Remove 2GHz, use 300MHz. Result is 0.1%. That is 300MHz against 299.7MHz.

> we are not idiot windows-video-player
> writers who think it's ok to require someone to buy a new computer
> every year or even every five years. anyway ruining the cache
> coherency (which you WILL do if you pass video thru multiple
> threads!!) will kill performance even on 2ghz.

So you're concerned about cache coherency on 300MHz hardware,
but it's difficult that the cache on a 300MHz hardware can contain
an entire frame (+ additional data structures + code).

> > My idea is that, yes, there is a cost, but it is smaller than what
> > we think. 250cs/s or even 1000cs/s are easily manageable. My
> > timer interrupt ticks at 1000Hz even when the system is idle.
> > At 1000Hz, there are still one million cycles between ticks.
> 
> 1000hz timer hurts performance bad. it'll decrease overall speed by
> about 5% on my system (500mhz) compared to 100hz timer.

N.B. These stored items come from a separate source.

-- pv_equiv track=rewrite | github.com/FlexiInc/sirpi-gcp-backend | src/agentcore/config/framework_metadata.py | detect_frontend_framework_from_dependencies
-- ===== SOURCE A (Python) =====
-- from typing import Dict, List, Optional
--
-- def detect_frontend_framework_from_dependencies(dependencies: Dict[str, str]) -> Optional[str]:
--     """
--     Detect frontend framework from dependencies.
--     Used for monorepo scenarios to determine frontend build output.
--
--     Args:
--         dependencies: Dictionary of package names to versions
--
--     Returns:
--         Detected framework name or None
--     """
--     dep_lower = {k.lower(): v for k, v in dependencies.items()}
--
--     # Priority-ordered detection
--     if "next" in dep_lower:
--         return "next.js"
--     elif "@angular/core" in dep_lower:
--         return "angular"
--     elif "vue" in dep_lower:
--         return "vue"
--     elif "svelte" in dep_lower:
--         return "svelte"
--     elif "@sveltejs/kit" in dep_lower:
--         return "sveltekit"
--     elif "nuxt" in dep_lower:
--         return "nuxt"
--     elif "gatsby" in dep_lower:
--         return "gatsby"
--     elif "react" in dep_lower:
--         return "react"
--
--     return None
-- ===== SOURCE B (Python) =====
-- from typing import Dict, List, Optional
--
-- _FRAMEWORKS = ["next.js", "angular", "vue", "svelte", "sveltekit", "nuxt", "gatsby", "react"]
-- _RANK = {"next": 0, "@angular/core": 1, "vue": 2, "svelte": 3,
--          "@sveltejs/kit": 4, "nuxt": 5, "gatsby": 6, "react": 7}
--
-- def detect_frontend_framework_from_dependencies(dependencies: Dict[str, str]) -> Optional[str]:
--     best = None
--     for k in dependencies:
--         r = _RANK.get(k.lower())
--         if r is not None and (best is None or r < best):
--             best = r
--     return _FRAMEWORKS[best] if best is not None else None
-- ===== Notes on version B (the rewrite author's own statement) =====
-- stated objective: alternative
-- what changed: Replaces the build-a-lowercased-dict-then-eight-membership-tests chain with a single fold over the dependencies that keeps the minimum priority rank from a key->rank table and indexes a framework list at the end.
import Mathlib
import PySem

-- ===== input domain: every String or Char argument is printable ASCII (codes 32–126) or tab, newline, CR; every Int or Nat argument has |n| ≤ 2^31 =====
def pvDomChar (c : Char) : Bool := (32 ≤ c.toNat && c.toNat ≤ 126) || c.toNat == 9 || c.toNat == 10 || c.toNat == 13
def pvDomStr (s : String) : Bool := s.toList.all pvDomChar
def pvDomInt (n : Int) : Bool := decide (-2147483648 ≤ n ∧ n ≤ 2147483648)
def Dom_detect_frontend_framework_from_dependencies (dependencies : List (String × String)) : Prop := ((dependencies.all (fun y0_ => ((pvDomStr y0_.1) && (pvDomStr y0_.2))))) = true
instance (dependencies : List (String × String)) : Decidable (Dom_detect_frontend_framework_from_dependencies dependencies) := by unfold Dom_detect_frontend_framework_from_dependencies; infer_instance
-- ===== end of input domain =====

-- B replaces A's lowercased-dict build plus eight-way if/elif membership chain by one fold
-- computing the minimum priority rank from a key->rank table (objective: alternative).


-- ===== PORT A =====
def detect_frontend_framework_from_dependencies (dependencies : List (String × String)) : Option String :=
  let dep_lower : PySem.Dict String String :=
    dependencies.foldl (fun d kv => d.insert (PySem.Str.lower kv.1) kv.2) PySem.Dict.empty
  if dep_lower.contains "next" then some "next.js"
  else if dep_lower.contains "@angular/core" then some "angular"
  else if dep_lower.contains "vue" then some "vue"
  else if dep_lower.contains "svelte" then some "svelte"
  else if dep_lower.contains "@sveltejs/kit" then some "sveltekit"
  else if dep_lower.contains "nuxt" then some "nuxt"
  else if dep_lower.contains "gatsby" then some "gatsby"
  else if dep_lower.contains "react" then some "react"
  else none

-- ===== PORT B =====
def pvFrameworks : List String :=
  ["next.js", "angular", "vue", "svelte", "sveltekit", "nuxt", "gatsby", "react"]

def pvRankDict : PySem.Dict String Nat :=
  PySem.Dict.mk [("next", 0), ("@angular/core", 1), ("vue", 2), ("svelte", 3),
                 ("@sveltejs/kit", 4), ("nuxt", 5), ("gatsby", 6), ("react", 7)]

def detect_frontend_framework_from_dependencies_alt (dependencies : List (String × String)) : Option String :=
  let best : Option Nat :=
    dependencies.foldl
      (fun best kv =>
        match pvRankDict.get? (PySem.Str.lower kv.1) with
        | none => best
        | some r =>
          match best with
          | none => some r
          | some b => if r < b then some r else some b)
      none
  match best with
  | none => none
  | some b => PySem.List.pyGet? pvFrameworks (b : Int)   -- _FRAMEWORKS[best]; best < 8 always, so never none

-- ===== PRECONDITION & SPEC =====
def Spec_detect_frontend_framework_from_dependencies (dependencies : List (String × String)) (out : Option String) : Prop := out = detect_frontend_framework_from_dependencies_alt dependencies
instance (dependencies : List (String × String)) (out : Option String) : Decidable (Spec_detect_frontend_framework_from_dependencies dependencies out) := by unfold Spec_detect_frontend_framework_from_dependencies; infer_instance

-- ===== CLAIM (what is proved, stated in full; the proofs are below) =====
def Claim_equal_detect_frontend_framework_from_dependencies : Prop := ∀ (dependencies : List (String × String)), Dom_detect_frontend_framework_from_dependencies dependencies → Spec_detect_frontend_framework_from_dependencies dependencies (detect_frontend_framework_from_dependencies dependencies)

-- ===== LEMMAS AND PROOFS =====

-- whether some dependency key lowercases to t
def pvMemKey (deps : List (String × String)) (t : String) : Bool :=
  deps.any (fun kv => t == PySem.Str.lower kv.1)

-- the priority index A's chain selects, as a function of the eight memberships
def pvChainIdx (deps : List (String × String)) : Option Nat :=
  if pvMemKey deps "next" then some 0
  else if pvMemKey deps "@angular/core" then some 1
  else if pvMemKey deps "vue" then some 2
  else if pvMemKey deps "svelte" then some 3
  else if pvMemKey deps "@sveltejs/kit" then some 4
  else if pvMemKey deps "nuxt" then some 5
  else if pvMemKey deps "gatsby" then some 6
  else if pvMemKey deps "react" then some 7
  else none

def pvOmin : Option Nat → Option Nat → Option Nat
  | none, b => b
  | a, none => a
  | some x, some y => some (min x y)

def pvStep (acc : Option Nat) (kv : String × String) : Option Nat :=
  match pvRankDict.get? (PySem.Str.lower kv.1) with
  | none => acc
  | some r =>
    match acc with
    | none => some r
    | some b => if r < b then some r else some b

def pvBest (deps : List (String × String)) : Option Nat := deps.foldl pvStep none

lemma pv_contains_fold (deps : List (String × String)) (d : PySem.Dict String String) (t : String) :
    (deps.foldl (fun d kv => d.insert (PySem.Str.lower kv.1) kv.2) d).contains t
      = (d.contains t || pvMemKey deps t) := by
  induction deps generalizing d with
  | nil => simp [pvMemKey]
  | cons kv deps ih =>
    simp [pvMemKey, List.foldl, ih, PySem.Dict.contains_insert] at *
    cases d.contains t <;> simp [Bool.or_comm]

lemma pv_A_eq (deps : List (String × String)) :
    detect_frontend_framework_from_dependencies deps
      = (pvChainIdx deps).bind (fun i => PySem.List.pyGet? pvFrameworks (i : Int)) := by
  simp only [detect_frontend_framework_from_dependencies, pv_contains_fold,
    PySem.Dict.contains_empty, Bool.false_or, pvChainIdx]
  split_ifs <;> rfl

lemma pv_omin_assoc (a b c : Option Nat) : pvOmin (pvOmin a b) c = pvOmin a (pvOmin b c) := by
  cases a <;> cases b <;> cases c <;> simp [pvOmin, Nat.min_assoc]

lemma pv_step_eq (acc : Option Nat) (kv : String × String) :
    pvStep acc kv = pvOmin acc (pvRankDict.get? (PySem.Str.lower kv.1)) := by
  unfold pvStep
  cases pvRankDict.get? (PySem.Str.lower kv.1) <;> cases acc <;>
    (simp [pvOmin, Nat.min_def]; try (split_ifs <;> simp_all <;> omega))

lemma pv_fold_omin (deps : List (String × String)) (acc : Option Nat) :
    deps.foldl pvStep acc = pvOmin acc (pvBest deps) := by
  induction deps generalizing acc with
  | nil => cases acc <;> rfl
  | cons kv deps ih =>
    have hb : pvBest (kv :: deps) = pvOmin (pvRankDict.get? (PySem.Str.lower kv.1)) (pvBest deps) := by
      have h0 : pvStep none kv = pvRankDict.get? (PySem.Str.lower kv.1) := by
        rw [pv_step_eq]; cases pvRankDict.get? (PySem.Str.lower kv.1) <;> rfl
      show List.foldl pvStep (pvStep none kv) deps = _
      rw [ih, h0]
    rw [List.foldl_cons, ih, hb, pv_step_eq, pv_omin_assoc]

lemma pv_best_cons (kv : String × String) (deps : List (String × String)) :
    pvBest (kv :: deps) = pvOmin (pvRankDict.get? (PySem.Str.lower kv.1)) (pvBest deps) := by
  have h0 : pvStep none kv = pvRankDict.get? (PySem.Str.lower kv.1) := by
    rw [pv_step_eq]; cases pvRankDict.get? (PySem.Str.lower kv.1) <;> rfl
  show List.foldl pvStep (pvStep none kv) deps = _
  rw [pv_fold_omin, h0]

lemma pv_memKey_cons (kv : String × String) (deps : List (String × String)) (t : String) :
    pvMemKey (kv :: deps) t = ((t == PySem.Str.lower kv.1) || pvMemKey deps t) := by
  simp [pvMemKey]

set_option maxHeartbeats 1000000 in
lemma pv_best_eq_chain (deps : List (String × String)) :
    pvBest deps = pvChainIdx deps := by
  induction deps with
  | nil => simp [pvBest, pvChainIdx, pvMemKey, List.foldl]
  | cons kv deps ih =>
    rw [pv_best_cons, ih]
    by_cases h0 : PySem.Str.lower kv.1 = "next"
    · have hr : pvRankDict.get? (PySem.Str.lower kv.1) = some 0 := by rw [h0]; decide
      rw [hr]
      simp only [pvChainIdx, pv_memKey_cons, h0, String.reduceBEq, Bool.false_or, Bool.true_or]
      split_ifs <;> simp_all [pvOmin]
    by_cases h1 : PySem.Str.lower kv.1 = "@angular/core"
    · have hr : pvRankDict.get? (PySem.Str.lower kv.1) = some 1 := by rw [h1]; decide
      rw [hr]
      simp only [pvChainIdx, pv_memKey_cons, h1, String.reduceBEq, Bool.false_or, Bool.true_or]
      split_ifs <;> simp_all [pvOmin]
    by_cases h2 : PySem.Str.lower kv.1 = "vue"
    · have hr : pvRankDict.get? (PySem.Str.lower kv.1) = some 2 := by rw [h2]; decide
      rw [hr]
      simp only [pvChainIdx, pv_memKey_cons, h2, String.reduceBEq, Bool.false_or, Bool.true_or]
      split_ifs <;> simp_all [pvOmin]
    by_cases h3 : PySem.Str.lower kv.1 = "svelte"
    · have hr : pvRankDict.get? (PySem.Str.lower kv.1) = some 3 := by rw [h3]; decide
      rw [hr]
      simp only [pvChainIdx, pv_memKey_cons, h3, String.reduceBEq, Bool.false_or, Bool.true_or]
      split_ifs <;> simp_all [pvOmin]
    by_cases h4 : PySem.Str.lower kv.1 = "@sveltejs/kit"
    · have hr : pvRankDict.get? (PySem.Str.lower kv.1) = some 4 := by rw [h4]; decide
      rw [hr]
      simp only [pvChainIdx, pv_memKey_cons, h4, String.reduceBEq, Bool.false_or, Bool.true_or]
      split_ifs <;> simp_all [pvOmin]
    by_cases h5 : PySem.Str.lower kv.1 = "nuxt"
    · have hr : pvRankDict.get? (PySem.Str.lower kv.1) = some 5 := by rw [h5]; decide
      rw [hr]
      simp only [pvChainIdx, pv_memKey_cons, h5, String.reduceBEq, Bool.false_or, Bool.true_or]
      split_ifs <;> simp_all [pvOmin]
    by_cases h6 : PySem.Str.lower kv.1 = "gatsby"
    · have hr : pvRankDict.get? (PySem.Str.lower kv.1) = some 6 := by rw [h6]; decide
      rw [hr]
      simp only [pvChainIdx, pv_memKey_cons, h6, String.reduceBEq, Bool.false_or, Bool.true_or]
      split_ifs <;> simp_all [pvOmin]
    by_cases h7 : PySem.Str.lower kv.1 = "react"
    · have hr : pvRankDict.get? (PySem.Str.lower kv.1) = some 7 := by rw [h7]; decide
      rw [hr]
      simp only [pvChainIdx, pv_memKey_cons, h7, String.reduceBEq, Bool.false_or, Bool.true_or]
      split_ifs <;> simp_all [pvOmin]
    · 
      have e0 : ("next" == PySem.Str.lower kv.1) = false := beq_eq_false_iff_ne.mpr (fun h => h0 h.symm)
      have e1 : ("@angular/core" == PySem.Str.lower kv.1) = false := beq_eq_false_iff_ne.mpr (fun h => h1 h.symm)
      have e2 : ("vue" == PySem.Str.lower kv.1) = false := beq_eq_false_iff_ne.mpr (fun h => h2 h.symm)
      have e3 : ("svelte" == PySem.Str.lower kv.1) = false := beq_eq_false_iff_ne.mpr (fun h => h3 h.symm)
      have e4 : ("@sveltejs/kit" == PySem.Str.lower kv.1) = false := beq_eq_false_iff_ne.mpr (fun h => h4 h.symm)
      have e5 : ("nuxt" == PySem.Str.lower kv.1) = false := beq_eq_false_iff_ne.mpr (fun h => h5 h.symm)
      have e6 : ("gatsby" == PySem.Str.lower kv.1) = false := beq_eq_false_iff_ne.mpr (fun h => h6 h.symm)
      have e7 : ("react" == PySem.Str.lower kv.1) = false := beq_eq_false_iff_ne.mpr (fun h => h7 h.symm)
      have hr : pvRankDict.get? (PySem.Str.lower kv.1) = none := by
        simp only [pvRankDict, PySem.Dict.get?_mk_cons, e0, e1, e2, e3, e4, e5, e6, e7, if_false, Bool.false_eq_true]
        rfl
      rw [hr]
      have hnone : ∀ x : Option Nat, pvOmin none x = x := fun x => rfl
      simp only [pvChainIdx, pv_memKey_cons, e0, e1, e2, e3, e4, e5, e6, e7, Bool.false_or, hnone]

lemma pv_B_eq (deps : List (String × String)) :
    detect_frontend_framework_from_dependencies_alt deps
      = (pvChainIdx deps).bind (fun i => PySem.List.pyGet? pvFrameworks (i : Int)) := by
  have h : (deps.foldl
      (fun best kv =>
        match pvRankDict.get? (PySem.Str.lower kv.1) with
        | none => best
        | some r =>
          match best with
          | none => some r
          | some b => if r < b then some r else some b) none) = pvBest deps := rfl
  simp only [detect_frontend_framework_from_dependencies_alt, h, pv_best_eq_chain]
  cases pvChainIdx deps <;> rfl

-- ===== VERDICT (by name: the statement is the Claim_ definition above) =====
theorem detect_frontend_framework_from_dependencies_spec : Claim_equal_detect_frontend_framework_from_dependencies := by
  intro deps _
  unfold Spec_detect_frontend_framework_from_dependencies
  rw [pv_A_eq, pv_B_eq]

I will not comment your data point, I assume you're right.
Just want to clarify that where I wrote "my timer interrupt", I
mean "the timer interrupt in a standard Linux kernel".

> > > And this means that the contents of the caches will be copied between
> > > CPUs.  If a frame can fit into you cache, then running each filter on
> > > a different CPU can actually slow you down.  A DVD frame is 691200
> > > bytes, which can fit into the cache.  I think using slices can help to
> > > reduce the cache burden, so the filter chain can finish a complete
> > > slice before the next slice is decoded.
> > 
> > I doubt you can fit 691200 bytes in the (L2) cache on today processors.
> 
> this number is incorrect. a dvd frame is 518400 bytes.

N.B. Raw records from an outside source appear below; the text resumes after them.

-- pv_equiv track=rewrite | github.com/Crazylqx/cardgame | qxsite/cardgame/cardtype.py | get_double_dragon_val
-- ===== SOURCE A (Python) =====
-- def get_dragon_next(point):
--     if point > 2 and point < 13:
--         return point + 1
--     elif point == 13:
--         return 1
--     else:
--         return -1   # 连不下去了
--
-- def get_double_dragon_val(pt):
--     if len(pt) % 2 == 1:
--         return
--     v = pt[0]
--     for i, val in enumerate(pt):
--         if val != v:
--             return
--         if i % 2 == 1:
--             v = get_dragon_next(v)
--     return pt[0]
-- ===== SOURCE B (Python) =====
-- def get_dragon_next(point):
--     if point > 2 and point < 13:
--         return point + 1
--     elif point == 13:
--         return 1
--     else:
--         return -1
--
--
-- def get_double_dragon_val(pt):
--     # construct the full expected double-dragon sequence, then compare once
--     if len(pt) % 2 == 1 or not pt:
--         return None
--     v = pt[0]
--     expected = []
--     while len(expected) < len(pt):
--         expected.append(v)
--         expected.append(v)
--         v = get_dragon_next(v)
--     return pt[0] if pt == expected else None
-- ===== Notes on version B (the rewrite author's own statement) =====
-- stated objective: alternative
-- what changed: Replaces A's element-by-element scan with a rolling expected value and early exit by materializing the whole expected double-dragon sequence from the first element and comparing it to the input in one equality check; B returns None on the empty list where A raises IndexError (excluded by Pre_).
import Mathlib
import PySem

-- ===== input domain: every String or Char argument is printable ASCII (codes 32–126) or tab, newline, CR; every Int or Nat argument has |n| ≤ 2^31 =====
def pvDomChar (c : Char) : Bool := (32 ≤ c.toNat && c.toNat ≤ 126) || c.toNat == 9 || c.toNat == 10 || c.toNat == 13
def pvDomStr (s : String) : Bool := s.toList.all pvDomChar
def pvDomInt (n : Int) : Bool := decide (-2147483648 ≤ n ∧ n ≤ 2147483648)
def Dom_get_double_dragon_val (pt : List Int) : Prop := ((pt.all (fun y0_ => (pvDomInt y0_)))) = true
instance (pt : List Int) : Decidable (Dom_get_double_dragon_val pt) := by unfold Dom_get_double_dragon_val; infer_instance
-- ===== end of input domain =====

-- B replaces A's early-exit scan with construct-the-expected-sequence-then-compare; equal returns
-- everywhere A returns (Pre_ excludes only the empty list, where A raises IndexError).

-- ===== PORT A =====
def get_dragon_next (point : Int) : Int :=
  if point > 2 ∧ point < 13 then point + 1
  else if point = 13 then 1
  else -1   -- 连不下去了

-- the 'for i, val in enumerate(pt)' loop of A, index carried as a natural counter
def dragonLoopA (pt : List Int) (xs : List Int) (i : Nat) (v : Int) : Option Int :=
  match xs with
  | [] => PySem.List.pyGet? pt 0           -- fell through the loop: return pt[0]
  | val :: rest =>
      if val ≠ v then none
      else dragonLoopA pt rest (i + 1) (if i % 2 = 1 then get_dragon_next v else v)

def get_double_dragon_val (pt : List Int) : Option Int :=
  if pt.length % 2 = 1 then none
  else
    match PySem.List.pyGet? pt 0 with     -- v = pt[0]  (none = IndexError, excluded by Pre_)
    | none => none
    | some v => dragonLoopA pt pt 0 v

-- ===== PORT B =====
-- the 'while len(expected) < len(pt)' loop of B: k = number of slots still to fill
def buildExpected (k : Nat) (v : Int) : List Int :=
  if h : k = 0 then []
  else v :: v :: buildExpected (k - 2) (get_dragon_next v)
  termination_by k
  decreasing_by omega

def get_double_dragon_val_alt (pt : List Int) : Option Int :=
  if pt.length % 2 = 1 ∨ pt = [] then none
  else
    match pt with
    | [] => none
    | v :: _ =>
        if pt = buildExpected pt.length v then some v else none

-- ===== PRECONDITION & SPEC =====
-- A raises IndexError reading the first element on the empty list; Pre_ excludes exactly that input.
def Pre_get_double_dragon_val (pt : List Int) : Prop := pt ≠ []
instance (pt : List Int) : Decidable (Pre_get_double_dragon_val pt) := by
  unfold Pre_get_double_dragon_val; infer_instance
def pvWitness_get_double_dragon_val : List Int := [3, 3, 4, 4]

def Spec_get_double_dragon_val (pt : List Int) (out : Option Int) : Prop := out = get_double_dragon_val_alt pt
instance (pt : List Int) (out : Option Int) : Decidable (Spec_get_double_dragon_val pt out) := by unfold Spec_get_double_dragon_val; infer_instance

-- ===== CLAIM (what is proved, stated in full; the proofs are below) =====
def Claim_equal_get_double_dragon_val : Prop := ∀ (pt : List Int), Dom_get_double_dragon_val pt → Pre_get_double_dragon_val pt → Spec_get_double_dragon_val pt (get_double_dragon_val pt)

-- ===== LEMMAS AND PROOFS =====

theorem buildExpected_zero (v : Int) : buildExpected 0 v = [] := by
  simp [buildExpected]

theorem buildExpected_succ2 (n : Nat) (v : Int) :
    buildExpected (n + 2) v = v :: v :: buildExpected n (get_dragon_next v) := by
  rw [buildExpected]; simp

-- A's scan over an even-length suffix starting at an even index equals
-- comparing that suffix against the materialized expected sequence.
theorem dragonLoopA_eq (pt : List Int) :
    ∀ (n : Nat) (xs : List Int), xs.length = 2 * n → ∀ (i : Nat), i % 2 = 0 → ∀ (v : Int),
      dragonLoopA pt xs i v =
        if xs = buildExpected xs.length v then PySem.List.pyGet? pt 0 else none := by
  intro n
  induction n with
  | zero =>
      intro xs hxs i hi v
      have : xs = [] := List.length_eq_zero_iff.mp (by omega)
      subst this
      simp [dragonLoopA, buildExpected_zero]
  | succ m ih =>
      intro xs hxs i hi v
      match xs with
      | [] => simp at hxs
      | [a] => simp at hxs; omega
      | a :: b :: rest =>
        have hrest : rest.length = 2 * m := by simp at hxs; omega
        have h1 : (i + 1) % 2 = 1 := by omega
        have h2 : (i + 2) % 2 = 0 := by omega
        have hlen : (a :: b :: rest).length = rest.length + 2 := by simp
        rw [hlen, buildExpected_succ2]
        rw [dragonLoopA]
        by_cases hav : a = v
        · subst hav
          rw [if_neg (by simp : ¬ (a ≠ a)), if_neg (by omega : ¬ i % 2 = 1)]
          rw [dragonLoopA]
          by_cases hbv : b = a
          · subst hbv
            rw [if_neg (by simp : ¬ (b ≠ b)), if_pos h1]
            have : i + 1 + 1 = i + 2 := rfl
            rw [this, ih rest hrest (i + 2) h2 (get_dragon_next b)]
            by_cases hr : rest = buildExpected rest.length (get_dragon_next b)
            · rw [if_pos hr, if_pos (by rw [← hr])]
            · rw [if_neg hr, if_neg (by intro h; injection h with _ h; injection h with _ h; exact hr h)]
          · rw [if_pos (by exact hbv : b ≠ a)]
            rw [if_neg (by intro h; injection h with _ h; injection h with h _; exact hbv h)]
        · rw [if_pos (by exact hav : a ≠ v)]
          rw [if_neg (by intro h; injection h with h _; exact hav h)]

-- ===== VERDICT (by name: the statement is the Claim_ definition above) =====
theorem get_double_dragon_val_spec : Claim_equal_get_double_dragon_val := by
  intro pt _ hpre
  unfold Spec_get_double_dragon_val
  obtain ⟨v, rest, rfl⟩ : ∃ v rest, pt = v :: rest := by
    cases pt with
    | nil => exact absurd rfl hpre
    | cons v rest => exact ⟨v, rest, rfl⟩
  have hget : PySem.List.pyGet? (v :: rest) 0 = some v := by
    simp [PySem.List.pyGet?, PySem.List.pyIdx?]
  by_cases hodd : (v :: rest).length % 2 = 1
  · unfold get_double_dragon_val get_double_dragon_val_alt
    rw [if_pos hodd, if_pos (Or.inl hodd)]
  · obtain ⟨n, hn⟩ : ∃ n, (v :: rest).length = 2 * n := by
      rcases Nat.mod_two_eq_zero_or_one (v :: rest).length with h | h
      · exact ⟨(v :: rest).length / 2, by omega⟩
      · exact absurd h hodd
    unfold get_double_dragon_val get_double_dragon_val_alt
    rw [if_neg hodd, if_neg (by rintro (h | h); exacts [hodd h, by simp at h])]
    simp only [hget]
    rw [dragonLoopA_eq (v :: rest) n (v :: rest) hn 0 rfl v, hget]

I didn't calculate the number, just used what the other person said.
Anyway 518400 is only correct for NTSC (720*480*1.5), PAL should be
622080 (720*576*1.5), right?

> > My Athlon (Thorton) has 128KiB L1 and 256KiB L2, so (AMD doesn't
> > duplicate cache content) just 384KiB. A Barton has 128+512=640, still
> > less than your 675. But a Duron has just 128+64 and older CPUs are
> > much more limited (then there is the code/data distinction).
> > Is optimizing mplayer to use 3% CPU instead of 6% CPU when playing
> > a DVD on a monster CPU a reasonable goal?
> 
> actually mplayer will not even play a 640x480 snow file on a 4ghz cpu
> right now. why don't you keep up with current events instead of
> blabbering on and on about threads? and... maybe you want
> postprocessing, plus realtime inverse telecine, plus ....

Maybe I didn't explain it well:
assuming that
1) fitting a frame into cache helps speed a lot
2) slow CPU have a too small cache
3) fast CPU have a (perhaps) big enough cache
doesn't a strategy assuming big caches only help fast CPUs?

> making a slow program just so you can be an idiot lazyass java-ite
> thread coder is what's not a reasonable goal.

Please, why do you use insults?
I always stated that coding would be more difficult, not easier, and
my point was that maybe the difficulty could reward us with *more* speed
and more features.

FYI, I never used Java; only asm, DSP asm and C code. I will not
consider me an expert, but I did code for performance in the past
(google for RC5 cores on ppc, if you want).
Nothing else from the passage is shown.